Northern Ireland

RHI inquiry will take more than six months, says judge

Renewable fuel fire
Image caption The Renewable Heating Incentive (RHI) scandal could cost the Northern Ireland taxpayer £490m

The public inquiry into a botched green energy scheme will take longer than six months to conclude, its chairman has said.

The Renewable Heating Incentive (RHI) scandal could cost the Northern Ireland taxpayer as much as £490m.

The inquiry's chairman, Sir Patrick Coghlin, said there was a "huge amount of material" to be obtained and considered.

He said the material must be gathered before public hearings could begin.

Sir Patrick said: "I cannot, at this early stage of the investigation, give a date by which our work will be complete.

"At present I can say that it will not be possible to report within six months."

The RHI scheme was set up in 2012 when DUP leader Arlene Foster was in charge of the Department for Enterprise, Trade and Investment.

Its aim was to increase the creation of heat from renewable sources, but businesses receiving more in subsidies than they paid for the renewable fuel, and the scheme became majorly oversubscribed.

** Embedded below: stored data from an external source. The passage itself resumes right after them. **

-- ===== VERDICT (by name: the statement is the Claim_ definition above) =====
theorem find_prime_info_spec : Claim_equal_find_prime_info := by
  intro num _
  simp only [Spec_find_prime_info, find_prime_info, find_prime_info_alt]
  by_cases h2 : num < 2
  · simp [h2]
  · simp only [h2, if_false]
    by_cases hp : PP num
    · simp [(isPrimeA_iff num).2 hp, (isPrimeB_iff num).2 hp]
    · have ha : isPrimeA num = false := by
        rw [← Bool.not_eq_true, isPrimeA_iff]
        exact hp
      have hb : isPrimeB num = false := by
        rw [← Bool.not_eq_true, isPrimeB_iff]
        exact hp
      simp only [ha, hb, Bool.false_eq_true, if_false]
      obtain ⟨q1, b1, l1⟩ := exists_least_prime (show (1:Int) ≤ num by omega)
      have hq12 : 2 ≤ q1 := l1.2.1.1
      obtain ⟨q2, b2, l2⟩ := exists_least_prime (show (1:Int) ≤ q1 by omega)
      rw [nextPrimesA_two (by omega) l1 l2 b1 b2, nextPrimeB_eq (by omega) l1 b1,
        nextPrimeB_eq (by omega) l2 b2]
      rw [factorsA_eq (by omega), factBAux_eq (num.toNat + 1) num [] (by omega) (by omega)]
      simp
-- pv_equiv track=rewrite | github.com/VeerDev-hub/Port-Scanner | validators.py | parse_port_targets
-- ===== SOURCE A (Python) =====
-- def parse_port_targets(port_range_raw=None, ports_count_raw=None):
--     """
--     Supports:
--     - range/list expression: "1-1024,3306,8080"
--     - fallback count mode: first N ports (1..N)
--     """
--     port_range_text = (str(port_range_raw or "")).strip()
--     if port_range_text:
--         ports = set()
--         chunks = [c.strip() for c in port_range_text.split(",") if c.strip()]
--         if not chunks:
--             raise ValueError("Empty port range")
--
--         for chunk in chunks:
--             if "-" in chunk:
--                 parts = [p.strip() for p in chunk.split("-", 1)]
--                 if len(parts) != 2 or not parts[0] or not parts[1]:
--                     raise ValueError(f"Invalid range segment: {chunk}")
--                 start = int(parts[0])
--                 end = int(parts[1])
--                 if start > end:
--                     raise ValueError(f"Range start must be <= end: {chunk}")
--                 if start < 1 or end > 65535:
--                     raise ValueError(f"Port out of bounds in range: {chunk}")
--                 ports.update(range(start, end + 1))
--             else:
--                 port = int(chunk)
--                 if port < 1 or port > 65535:
--                     raise ValueError(f"Port out of bounds: {chunk}")
--                 ports.add(port)
--
--         ordered = sorted(ports)
--         if not ordered:
--             raise ValueError("No valid ports parsed")
--         return ordered, port_range_text
--
--     try:
--         ports_to_scan = int(ports_count_raw if ports_count_raw is not None else 100)
--     except Exception as exc:
--         raise ValueError("Invalid ports value") from exc
--     ports_to_scan = max(1, min(65535, ports_to_scan))
--     return list(range(1, ports_to_scan + 1)), f"1-{ports_to_scan}"
-- ===== SOURCE B (Python) =====
-- def _chunk_interval(chunk):
--     """Validate one chunk and return its (lo, hi) port interval."""
--     if "-" in chunk:
--         i = chunk.find("-")
--         lo_txt = chunk[:i].strip()
--         hi_txt = chunk[i + 1:].strip()
--         if not lo_txt or not hi_txt:
--             raise ValueError(f"Invalid range segment: {chunk}")
--         lo = int(lo_txt)
--         hi = int(hi_txt)
--         if lo > hi:
--             raise ValueError(f"Range start must be <= end: {chunk}")
--         if lo < 1 or hi > 65535:
--             raise ValueError(f"Port out of bounds in range: {chunk}")
--         return lo, hi
--     port = int(chunk)
--     if port < 1 or port > 65535:
--         raise ValueError(f"Port out of bounds: {chunk}")
--     return port, port
--
--
-- def parse_port_targets(port_range_raw=None, ports_count_raw=None):
--     """Interval re-implementation: one (lo, hi) interval per chunk (parsed with
--     find/slices rather than split), intervals sorted by start and merged/expanded
--     in one linear pass; no set of ports, no final sort of ports."""
--     port_range_text = (str(port_range_raw or "")).strip()
--     if port_range_text:
--         chunks = [c.strip() for c in port_range_text.split(",") if c.strip()]
--         if not chunks:
--             raise ValueError("Empty port range")
--
--         intervals = sorted((_chunk_interval(c) for c in chunks), key=lambda iv: iv[0])
--         cur_lo, cur_hi = intervals[0]
--         ordered = []
--         for lo, hi in intervals[1:]:
--             if lo <= cur_hi + 1:
--                 if hi > cur_hi:
--                     cur_hi = hi
--             else:
--                 ordered.extend(range(cur_lo, cur_hi + 1))
--                 cur_lo, cur_hi = lo, hi
--         ordered.extend(range(cur_lo, cur_hi + 1))
--         return ordered, port_range_text
--
--     try:
--         ports_to_scan = int(ports_count_raw if ports_count_raw is not None else 100)
--     except Exception as exc:
--         raise ValueError("Invalid ports value") from exc
--     ports_to_scan = max(1, min(65535, ports_to_scan))
--     return list(range(1, ports_to_scan + 1)), f"1-{ports_to_scan}"
-- ===== Notes on version B (the rewrite author's own statement) =====
-- stated objective: faster
-- what changed: Instead of accumulating every individual port into a set and sorting them all, B parses each chunk (with find/slices rather than split) into one (lo,hi) interval via a helper, sorts the k intervals by start and merges-and-expands them in one linear pass; count-mode branch unchanged.
import Mathlib
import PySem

The fallout from the scandal resulted in the resignation of the deputy first minister, Martin McGuinness, the collapse of Stormont's institutions and the calling of a snap elections for 2 March.

Sinn Fein has stated several times that it would not support Mrs Foster's nomination as first minister until her role in the debacle is clarified by an inquiry.

The inquiry was launched in January. Former permanent secretary for the Department of Heath Dame Una O'Brien will join Sir Patrick on the inquiry panel.

Earlier this week, it was announced that inspections of RHI scheme sites would begin in May in an attempted crackdown on abuse of the scheme.